Here is a taste of the NASA Symposium presentation in August 2018…
Wikipedia offers a nice overview of the history of software engineering describing the stops and starts that have led us to where we are today.  In the beginning, the complexity of the applications being developed was almost overshadowed by the logistics of the actual implementation process. People didn’t have personal computers and feedback was not instantaneous – and it was impossible to make predictions about when a project would be complete. As technology and tools improved, software was used to solve increasingly complex problems so the logistics demurred to the solution as the bottleneck – and it was still almost impossible to make predictions about when a project would be complete. The ‘software crises’ describes a twenty year period from the mid 60’s to the mid 80’s during which the industry was beginning to understand issues around productivity, quality and good architecture. This ‘crises’ spurred projections of a plethora of ‘silver bullet’ solutions such as structured programming, Computer Aided Software Engineering (CASE) tools, objected oriented design and programming, standards, defined processes, formal methods, the Capability Maturity Model (CMM) and many others. All of these tools, techniques and methodologies have made improvements to the overall productivity and quality of software. Then along comes the Internet, significantly increasing the complexity of things that could be accomplished with software. In light of emerging technologies and growing complexity, the formal processes, methods and standards were viewed by many as an impediment to progress rather than supporting projects’ productivity and quality goals. Many smart software development professionals began to trend toward lightweight methodologies or what we currently refer to as agile development
In February 2001, a group of these smart software development professionals sat down to talk about these lightweight methodologies. The result of these discussions was the Agile Manifesto . This manifesto introduced the following tenets for software development:
We are uncovering better ways of developing software by doing it and helping others to do it. Through this
work we have come to value:
That is while there is value in the items on the right; we value the items on the left more
Agile development processes rely on experienced, highly skilled people communicating with clients and each other to deliver software that provides the clients with the most value for their money. This requires both developers and consumers of software to accept the reality that things will change over the course of the project and that the software that is eventually delivered may not be the same as what was envisioned when the project began.
At any given time, the agile software development team is only working on the feature ranked most valuable by the customer. Estimation is performed by the team and is only focused on the feature that is currently on deck. At the end of an iteration, the customer may review the implementation to date and may reprioritize remaining features based on the current state of the software or changes in their business or expectations. Estimating beyond the current iterations doesn’t really make agile sense.

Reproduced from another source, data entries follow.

-- for k in range(1, p): …
def pvOuterB (pref d : List Int) (n p : Nat) (half : List Int × List Int) (k : Nat) : List Int × List Int :=
  if _h : k < p then
    match pvScanB pref (PySem.List.pyGetD pref (k : Int) 0) k n d 1 with
    | some r => r
    | none => pvOuterB pref d n p half (k + 1)
  else half
termination_by p - k

def rotate_half_to_left_alt (half : List Int × List Int) : List Int × List Int :=
  let combined := half.1 ++ half.2
  let n := combined.length
  let d := combined ++ combined
  let pref := pvPrefAux d [0] 0
  let p := pvPeriodB d combined n 1
  pvOuterB pref d n p half 1

-- ===== PRECONDITION & SPEC =====
-- Pre_ excludes only the empty input ([], []), on which A raises IndexError (combined[0]).
def Pre_rotate_half_to_left (half : List Int × List Int) : Prop := half.1 ++ half.2 ≠ []
instance (half : List Int × List Int) : Decidable (Pre_rotate_half_to_left half) := by unfold Pre_rotate_half_to_left; infer_instance
def pvWitness_rotate_half_to_left : (List Int × List Int) := ([1, 2, 3], [3, 2, 1])

def Spec_rotate_half_to_left (half : List Int × List Int) (out : List Int × List Int) : Prop := out = rotate_half_to_left_alt half
instance (half : List Int × List Int) (out : List Int × List Int) : Decidable (Spec_rotate_half_to_left half out) := by unfold Spec_rotate_half_to_left; infer_instance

Unfortunately, the fact that estimation doesn’t make sense for the agile team does not mean that it doesn’t make sense for the folks to ask for estimates at various milestones within a program. A long legacy of very hardware centric projects within NASA, confounds this concern for estimates based on the program requirements. And it is not an unreasonable request to see this forest for the trees view of a program. NASA needs an idea when their software will be delivered, and they need to be able to optimize resource allocations across many projects, etc. This of course begs question of how to perform an estimate for software when you really don’t know exactly what software you’re going to build.
Parametric techniques are particularly suited for this task, especially for an organization that has some historical data from previous agile projects. Parametric estimating models provide a repeatable framework through which an organization can study their past performance on similar projects and use what they learn to perform an estimate on the project at hand. Analysis of performance on past projects can inform decisions about productivity and other project drivers. This information can be used to drive the parametric algorithms to develop estimates for cost, effort and schedule.